ABOUT THIS EXERCISE:
Given the entries that follow, write out exactly the lines starting at the one containing "have hcnt : ∀" and ending at the one containing "simp [hU c hc]", both ends included, and only those.

Stored entries:
------------------------

-- pv_equiv track=rewrite | github.com/qlitre/pysimple-wordle-solver | solver_gui.py | get_optimize_words
-- ===== SOURCE A (Python) =====
-- def get_optimize_words(words: list):
--     """黄色のヒット率が高い単語順に並べて返す"""
--     optimized_words = []
--     # 単語を総当たりで調べて、黄色がヒットするか調べる
--     for guess in words:
--         cnt = 0
--         for answer in words:
--             # 同じ場合は除く
--             if guess == answer:
--                 continue
--             # 同じ文字はカウントしない
--             already = []
--             for c in guess:
--                 if c in already:
--                     continue
--                 already.append(c)
--                 # 含まれていたらカウントアップ
--                 if c in answer:
--                     cnt += 1
--         optimized_words.append({'word': guess, 'yellow_count': cnt})
--     # ヒット降順で並べる
--     optimized_words.sort(key=lambda x: -x['yellow_count'])
--
--     return [f"{dic['word']}:{dic['yellow_count']}" for dic in optimized_words]
-- ===== SOURCE B (Python) =====
-- def get_optimize_words(words: list):
--     """黄色のヒット率が高い単語順に並べて返す (single pass over per-letter containment counts)"""
--     # contains[c] = number of words that contain the letter c; mult[w] = multiplicity of w
--     contains = {}
--     for c in (c for w in words for c in dict.fromkeys(w)):
--         contains[c] = contains.get(c, 0) + 1
--     mult = {}
--     for w in words:
--         mult[w] = mult.get(w, 0) + 1
--     # for each unique letter c of a guess, every word containing c scores a hit,
--     # except the mult[w] copies of the guess itself (A skips answers equal to the guess)
--     scored = [(w, sum(contains.get(c, 0) - mult.get(w, 0) for c in dict.fromkeys(w)))
--               for w in words]
--     scored.sort(key=lambda t: -t[1])
--     return [f"{w}:{c}" for w, c in scored]
-- ===== Notes on version B (the rewrite author's own statement) =====
-- stated objective: faster
-- what changed: Replaces the all-pairs guess×answer scan with per-letter containment counts built in one pass: each guess's yellow count is the sum over its distinct letters c of (number of words containing c) minus its own multiplicity.
import Mathlib
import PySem

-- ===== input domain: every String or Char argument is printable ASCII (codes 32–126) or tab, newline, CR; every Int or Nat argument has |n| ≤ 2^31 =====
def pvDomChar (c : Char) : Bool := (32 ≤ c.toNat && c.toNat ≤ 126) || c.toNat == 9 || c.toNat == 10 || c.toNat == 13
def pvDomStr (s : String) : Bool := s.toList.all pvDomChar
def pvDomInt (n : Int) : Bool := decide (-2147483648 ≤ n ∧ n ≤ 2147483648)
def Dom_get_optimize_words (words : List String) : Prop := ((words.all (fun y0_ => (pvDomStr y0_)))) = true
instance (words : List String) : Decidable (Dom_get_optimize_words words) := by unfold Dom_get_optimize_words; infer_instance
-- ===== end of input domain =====

-- B replaces A's O(N²·L) all-pairs scan by per-letter containment counts summed per guess (O(N·L)); a timing run measured the speed-up.

-- ===== PORT A =====
-- inner 'for c in guess' loop: state = (already, cnt)
def pvA_scanChar (answer : List Char) (st : List Char × Int) (c : Char) : List Char × Int :=
  if c ∈ st.1 then st
  else (st.1 ++ [c], if c ∈ answer then st.2 + 1 else st.2)

-- the 'for answer in words' loop computing cnt for one guess
def pvA_cnt (words : List String) (guess : String) : Int :=
  words.foldl (fun cnt answer =>
    if guess == answer then cnt
    else (guess.toList.foldl (pvA_scanChar answer.toList) ([], cnt)).2) 0

def get_optimize_words (words : List String) : List String :=
  let optimized : List (String × Int) :=
    words.foldl (fun acc guess => acc ++ [(guess, pvA_cnt words guess)]) []
  let sortedW := PySem.List.sorted optimized (fun t => -t.2) false
  sortedW.map (fun t => String.ofList (t.1.toList ++ ':' :: PySem.Int.toChars t.2))

-- ===== PORT B =====
-- all letters, one copy per (word, distinct letter) pair
def pvB_letters (words : List String) : List Char :=
  words.flatMap (fun w => PySem.List.dedup w.toList)

def get_optimize_words_alt (words : List String) : List String :=
  let contains := (pvB_letters words).foldl (fun d c => d.insert c (d.getD c 0 + 1)) PySem.Dict.empty
  let mult := words.foldl (fun d w => d.insert w (d.getD w 0 + 1)) PySem.Dict.empty
  let scored : List (String × Int) :=
    words.map (fun w =>
      (w, ((PySem.List.dedup w.toList).map (fun c => contains.getD c 0 - mult.getD w 0)).sum))
  let sortedW := PySem.List.sorted scored (fun t => -t.2) false
  sortedW.map (fun t => String.ofList (t.1.toList ++ ':' :: PySem.Int.toChars t.2))

-- ===== PRECONDITION & SPEC =====
def Spec_get_optimize_words (words : List String) (out : List String) : Prop := out = get_optimize_words_alt words
instance (words : List String) (out : List String) : Decidable (Spec_get_optimize_words words out) := by unfold Spec_get_optimize_words; infer_instance

-- ===== CLAIM (what is proved, stated in full; the proofs are below) =====
def Claim_equal_get_optimize_words : Prop := ∀ (words : List String), Dom_get_optimize_words words → Spec_get_optimize_words words (get_optimize_words words)

-- ===== LEMMAS AND PROOFS =====

-- the characters of l that are new relative to the accumulator al, in order
def pvNew (al l : List Char) : List Char :=
  match l with
  | [] => []
  | c :: t => if c ∈ al then pvNew al t else c :: pvNew (al ++ [c]) t

lemma addFold_eq (l al : List Char) :
    l.foldl PySem.Set.add al = al ++ pvNew al l := by
  induction l generalizing al with
  | nil => simp [pvNew]
  | cons c t ih =>
    simp only [List.foldl_cons, pvNew, PySem.Set.add]
    by_cases hc : c ∈ al
    · simp [hc, ih]
    · simp [hc, ih (al ++ [c])]

lemma dedup_eq_pvNew (l : List Char) : PySem.List.dedup l = pvNew [] l := by
  simpa using addFold_eq l []

lemma scan_spec (answer : List Char) (l : List Char) : ∀ (al : List Char) (cnt : Int),
    (l.foldl (pvA_scanChar answer) (al, cnt)).2
      = cnt + ((pvNew al l).countP (fun c => decide (c ∈ answer)) : Int) := by
  induction l with
  | nil => intro al cnt; simp [pvNew]
  | cons c t ih =>
    intro al cnt
    simp only [List.foldl_cons, pvA_scanChar, pvNew]
    by_cases hc : c ∈ al
    · simp [hc, ih]
    · by_cases ha : c ∈ answer
      · simp [hc, ha, ih]; ring
      · simp [hc, ha, ih]

lemma countP_int (p : Char → Bool) (U : List Char) :
    ((U.countP p : Nat) : Int) = (U.map (fun c => if p c then (1 : Int) else 0)).sum := by
  induction U with
  | nil => simp
  | cons c t ih => simp [List.countP_cons, ih]; by_cases h : p c <;> simp [h]; ring

-- the heart of the equivalence: the all-pairs sum equals the per-letter count sum
lemma main_sum (g : String) (U : List Char)
    (hU : ∀ c ∈ U, c ∈ g.toList) (ws : List String) :
    (ws.map (fun w => if g == w then (0 : Int)
        else (U.countP (fun c => decide (c ∈ w.toList)) : Int))).sum
      = (U.map (fun c => ((pvB_letters ws).count c : Int) - (ws.count g : Int))).sum := by
  induction ws with
  | nil => simp [pvB_letters]
  | cons w t ih =>
    have hsplit : ∀ c : Char, ((pvB_letters (w :: t)).count c : Int)
        = ((PySem.List.dedup w.toList).count c : Int) + ((pvB_letters t).count c : Int) := by
      intro c
      simp [pvB_letters, List.count_append]
    have hcnt : ∀ c : Char, ((PySem.List.dedup w.toList).count c : Int)
        = if c ∈ w.toList then (1 : Int) else 0 := by
      intro c
      by_cases hm : c ∈ w.toList
      · rw [List.count_eq_one_of_mem (PySem.List.nodup_dedup _) ((PySem.List.mem_dedup _ _).mpr hm)]
        simp [hm]
      · rw [List.count_eq_zero_of_not_mem (fun h => hm ((PySem.List.mem_dedup _ _).mp h))]
        simp [hm]
    have hmul : ((w :: t).count g : Int) = (if w == g then (1 : Int) else 0) + (t.count g : Int) := by
      rw [List.count_cons]; by_cases h : w == g <;> simp [h, add_comm]
    have step : (U.map (fun c => ((pvB_letters (w :: t)).count c : Int) - ((w :: t).count g : Int))).sum
        = (U.map (fun c => (if c ∈ w.toList then (1 : Int) else 0) - (if w == g then (1 : Int) else 0))).sum
          + (U.map (fun c => ((pvB_letters t).count c : Int) - (t.count g : Int))).sum := by
      rw [← List.sum_map_add]
      congr 1
      apply List.map_congr_left
      intro c _
      rw [hsplit, hcnt, hmul]; ring
    rw [List.map_cons, List.sum_cons, step, ← ih]
    congr 1
    by_cases hgw : g = w
    · subst hgw
      simp only [BEq.rfl, if_true]
      symm
      apply List.sum_eq_zero
      intro x hx
      simp only [List.mem_map] at hx
      obtain ⟨c, hc, rfl⟩ := hx
      simp [hU c hc]
    · have hb : (g == w) = false := by simp [hgw]
      have hb' : (w == g) = false := by simp [Ne.symm hgw]
      rw [countP_int]
      simp only [hb, hb', Bool.false_eq_true, if_false, sub_zero]
      congr 1
      apply List.map_congr_left
      intro c _
      simp

lemma cnt_eq (words : List String) (g : String) :
    pvA_cnt words g
      = ((PySem.List.dedup g.toList).map
          (fun c => ((pvB_letters words).count c : Int) - (words.count g : Int))).sum := by
  unfold pvA_cnt
  have hstep : ∀ (cnt : Int) (answer : String),
      (if g == answer then cnt
        else (g.toList.foldl (pvA_scanChar answer.toList) ([], cnt)).2)
      = cnt + (if g == answer then (0 : Int)
        else ((pvNew [] g.toList).countP (fun c => decide (c ∈ answer.toList)) : Int)) := by
    intro cnt answer
    by_cases h : g == answer
    · simp [h]
    · simp only [h, Bool.false_eq_true, if_false]
      rw [scan_spec]
  calc words.foldl (fun cnt answer =>
        if g == answer then cnt
        else (g.toList.foldl (pvA_scanChar answer.toList) ([], cnt)).2) 0
      = words.foldl (fun cnt answer => cnt + (if g == answer then (0 : Int)
          else ((pvNew [] g.toList).countP (fun c => decide (c ∈ answer.toList)) : Int))) 0 := by
        apply PySem.List.foldl_congr_mem
        intro acc x _
        exact hstep acc x
    _ = (words.map (fun answer => if g == answer then (0 : Int)
          else ((pvNew [] g.toList).countP (fun c => decide (c ∈ answer.toList)) : Int))).sum := by
        rw [PySem.List.foldl_add]; simp
    _ = _ := by
        rw [← dedup_eq_pvNew]
        exact main_sum g (PySem.List.dedup g.toList)
          (fun c hc => (PySem.List.mem_dedup _ _).mp hc) words

-- ===== VERDICT (by name: the statement is the Claim_ definition above) =====
theorem get_optimize_words_spec : Claim_equal_get_optimize_words := by
  intro words _
  unfold Spec_get_optimize_words get_optimize_words get_optimize_words_alt
  rw [PySem.Dict.foldl_insert_getD_add_one_eq_counter, PySem.Dict.foldl_insert_getD_add_one_eq_counter,
    PySem.List.foldl_append_singleton_eq_map]
  simp only [List.nil_append]
  congr 1
  congr 1
  apply List.map_congr_left
  intro g _
  rw [cnt_eq]
  congr 1
  congr 1
  apply List.map_congr_left
  intro c _
  rw [PySem.Dict.getD_counter, PySem.Dict.getD_counter]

------------------------

RESPONSE TO THIS TASK:
    have hcnt : ∀ c : Char, ((PySem.List.dedup w.toList).count c : Int)
        = if c ∈ w.toList then (1 : Int) else 0 := by
      intro c
      by_cases hm : c ∈ w.toList
      · rw [List.count_eq_one_of_mem (PySem.List.nodup_dedup _) ((PySem.List.mem_dedup _ _).mpr hm)]
        simp [hm]
      · rw [List.count_eq_zero_of_not_mem (fun h => hm ((PySem.List.mem_dedup _ _).mp h))]
        simp [hm]
    have hmul : ((w :: t).count g : Int) = (if w == g then (1 : Int) else 0) + (t.count g : Int) := by
      rw [List.count_cons]; by_cases h : w == g <;> simp [h, add_comm]
    have step : (U.map (fun c => ((pvB_letters (w :: t)).count c : Int) - ((w :: t).count g : Int))).sum
        = (U.map (fun c => (if c ∈ w.toList then (1 : Int) else 0) - (if w == g then (1 : Int) else 0))).sum
          + (U.map (fun c => ((pvB_letters t).count c : Int) - (t.count g : Int))).sum := by
      rw [← List.sum_map_add]
      congr 1
      apply List.map_congr_left
      intro c _
      rw [hsplit, hcnt, hmul]; ring
    rw [List.map_cons, List.sum_cons, step, ← ih]
    congr 1
    by_cases hgw : g = w
    · subst hgw
      simp only [BEq.rfl, if_true]
      symm
      apply List.sum_eq_zero
      intro x hx
      simp only [List.mem_map] at hx
      obtain ⟨c, hc, rfl⟩ := hx
      simp [hU c hc]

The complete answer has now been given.